I cambiamenti climatici in atto richiedono nuove forme di risposta alle emergenze e ai pericoli che incombono anche sulle nostre città. Nuove forme di pianificazione e di gestione delle aree urbane sono necessarie per mettere in sicurezza i cittadini e ridurre gli impatti sui quartieri e sulle infrastrutture dei centri urbani che, anche secondo gli esperti dell’Ipcc, sarebbero proprio le aree a pagare i costi sociali maggiori del riscaldamento globale.
Ed è questo il tema del dossier «Le città italiane alla sfida del clima», pubblicazione realizzata da Legambiente in collaborazione con il ministero dell’Ambiente e della tutela del territorio e del mare (Matt).

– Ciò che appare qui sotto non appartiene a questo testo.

theorem runsL_pos (xs : List String) : ∀ q ∈ runsL xs, (1 : Int) ≤ q.2 := by
  induction xs with
  | nil => simp [runsL]
  | cons x xs ih => exact consRun_pos x (runsL xs) ih

theorem pyRange_two (m : Int) (hm : (0 : Int) ≤ m) :
    PySem.List.pyRange 1 (m + 1 + 1) 1 = (1 : Int) :: PySem.List.pyRange 2 (1 + 1 + m) 1 := by
  rw [show (2 : Int) = 1 + 1 from by norm_num, show (1 : Int) + 1 + m = m + 1 + 1 from by omega,
    ← PySem.List.pyRange_one_cons (by omega)]

theorem emitCont_consRun_self (p : Int) (v : String) (k : Int) (cur : String)
    (rs : List (String × Int)) (hrs : ∀ q ∈ rs, (1 : Int) ≤ q.2) :
    emitCont p v k cur (consRun v rs) =
      (if v ≠ cur ∧ p ≤ k + 1 then v else cur) ::
        emitCont p v (k + 1) (if v ≠ cur ∧ p ≤ k + 1 then v else cur) rs := by
  set cur' := if v ≠ cur ∧ p ≤ k + 1 then v else cur with hcur'
  cases rs with
  | nil =>
    have h1 : PySem.List.pyRange (k + 1) (k + 1 + 1) 1 = [k + 1] := PySem.List.pyRange_one_singleton _
    simp [consRun, emitCont, h1, emitJs, emitRuns, hcur']
  | cons q t =>
    obtain ⟨w, m⟩ := q
    have hm : (1 : Int) ≤ m := by simpa using hrs (w, m) (by simp)
    by_cases h : w = v
    · subst h
      have hsplit : PySem.List.pyRange (k + 1) (k + 1 + (m + 1)) 1
          = (k + 1) :: PySem.List.pyRange (k + 1 + 1) (k + 1 + 1 + m) 1 := by
        rw [show k + 1 + 1 + m = k + 1 + (m + 1) from by omega,
          ← PySem.List.pyRange_one_cons (by omega)]
      simp only [consRun, beq_self_eq_true, if_true, emitCont, if_pos rfl, hsplit, emitJs]
      simp [hcur']
    · have hb : (w == v) = false := by simp [h]
      simp only [consRun, hb, Bool.false_eq_true, if_false, emitCont, if_pos rfl]
      have h1 : PySem.List.pyRange (k + 1) (k + 1 + 1) 1 = [k + 1] := PySem.List.pyRange_one_singleton _
      rw [h1]
      simp only [emitJs, emitCont, if_neg h]
      simp [hcur']

theorem emitCont_consRun_ne (p : Int) (v l : String) (k : Int) (cur : String)
    (rs : List (String × Int)) (hne : l ≠ v) (hrs : ∀ q ∈ rs, (1 : Int) ≤ q.2) :
    emitCont p v k cur (consRun l rs) =
      (if l ≠ cur ∧ p ≤ (1 : Int) then l else cur) ::
        emitCont p l 1 (if l ≠ cur ∧ p ≤ (1 : Int) then l else cur) rs := by
  set cur' := if l ≠ cur ∧ p ≤ (1 : Int) then l else cur with hcur'
  have h1 : PySem.List.pyRange (1 : Int) 2 1 = [1] := by
    have h0 := PySem.List.pyRange_one_singleton (1 : Int)
    norm_num at h0
    exact h0
  cases rs with
  | nil =>
    simp only [consRun, emitCont, if_neg hne, emitRuns]
    simp [h1, emitJs, hcur']
  | cons q t =>
    obtain ⟨w, m⟩ := q
    have hm : (1 : Int) ≤ m := by simpa using hrs (w, m) (by simp)
    by_cases h : w = l
    · subst h
      simp only [consRun, beq_self_eq_true, if_true, emitCont, if_neg hne, emitRuns,
        Bool.false_eq_true, if_false]
      rw [pyRange_two m (by omega)]
      simp [emitJs, hcur']
    · have hb : (w == l) = false := by simp [h]
      simp only [consRun, hb, Bool.false_eq_true, if_false, emitCont, if_neg hne, if_neg h, emitRuns]
      simp [h1, emitJs, hcur']

theorem specA_emitCont (p : Int) (xs : List String) : ∀ (v : String) (k : Int) (cur : String),
    specA p v k cur xs = emitCont p v k cur (runsL xs) := by
  induction xs with
  | nil => intro v k cur; simp [specA, runsL, emitCont]
  | cons l xs ih =>
    intro v k cur
    simp only [runsL]
    by_cases h : l = v
    · subst h
      rw [emitCont_consRun_self p l k cur (runsL xs) (runsL_pos xs)]
      simp only [specA, beq_self_eq_true, if_true]
      rw [ih]
    · have hb : (l == v) = false := by simp [h]
      rw [emitCont_consRun_ne p v l k cur (runsL xs) h (runsL_pos xs)]
      simp only [specA, hb, Bool.false_eq_true, if_false]
      rw [ih]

Rossella Muroni, Presidente nazionale di Legambiente, ha dichiarato: «I cambiamenti climatici stanno determinando impatti sempre più evidenti nelle nostre città, con rischi per le persone e le infrastrutture resi ancor più drammatici dal dissesto idrogeologico, da scelte urbanistiche sbagliate e dall’abusivismo edilizio. Serve un cambio di passo nelle politiche, con piani di intervento e risorse per l’adattamento al clima, come ci chiede anche l’Unione europea, ma urge anche un cambio radicale delle scelte urbanistiche da parte dei Comuni, per mettere in sicurezza le aree più a rischio attraverso interventi innovativi, fermando il consumo di suolo e riqualificando gli spazi urbani, le aree verdi e gli edifici per aumentare la resilienza nei confronti di piogge e ondate di calore. Senza dimenticare che, come sta avvenendo in questi giorni, la mancanza di piogge legata ai mutamenti climatici incide sulle concentrazioni di inquinanti e smog nelle nostre città».
Ma vediamo un po’ di dati.
In Italia, l’81,2% dei comuni è in aree a rischio di dissesto idrogeologico, con quasi 6 milioni di persone che vivono in zone a forte rischio idrogeologico. Grandi città italiane che negli anni hanno visto ripetersi fenomeni meteorologici estremi che hanno provocato danni alle infrastrutture e agli edifici e causato morti e feriti. Tra il 1944 ed il 2012 sono stati spesi 61,5 miliardi di euro solo per i danni provocati dagli eventi estremi nel territorio italiano. Secondo i dati di «Italia sicura», l’Italia è tra i primi Paesi al mondo per risarcimenti e riparazioni di danni da eventi di dissesto: circa 3,5 miliardi all’anno dal 1945 in poi. Dal 1950 ad oggi abbiamo contato 5.459 vittime in oltre 4.000 eventi tra frane e alluvioni.
Dati inequivocabili che dimostrano anche un peggioramento della sicurezza dei territori legata anche ad un cambiamento nella quantità e intensità dei fenomeni di pioggia, che sempre più spesso si concentrano in pochi minuti e che pertanto necessitano l’attivazione di risposte più efficaci, in base alle caratteristiche dei diversi territori e allo stato di sfruttamento degli stessi.
In definitiva, quello che risulta necessario coordinare è una conoscenza approfondita delle zone urbane a maggior rischio e questo per poter pianificare e ottimizzare gli interventi durante le emergenze e per indirizzare l’assistenza.
Una conoscenza che permetta di dare alle città quegli strumenti che permettano loro di affrontare la sfida dei cambiamenti climatici, con l’aumento dei fenomeni meteorologici estremi e impatti sociali, evidenti, nella loro drammaticità, soprattutto nelle aree urbane, quella stessa conoscenza che, per divenire funzionale, deve imporre strategie politiche di adattamento mirate e gestite a livello nazionale e locale.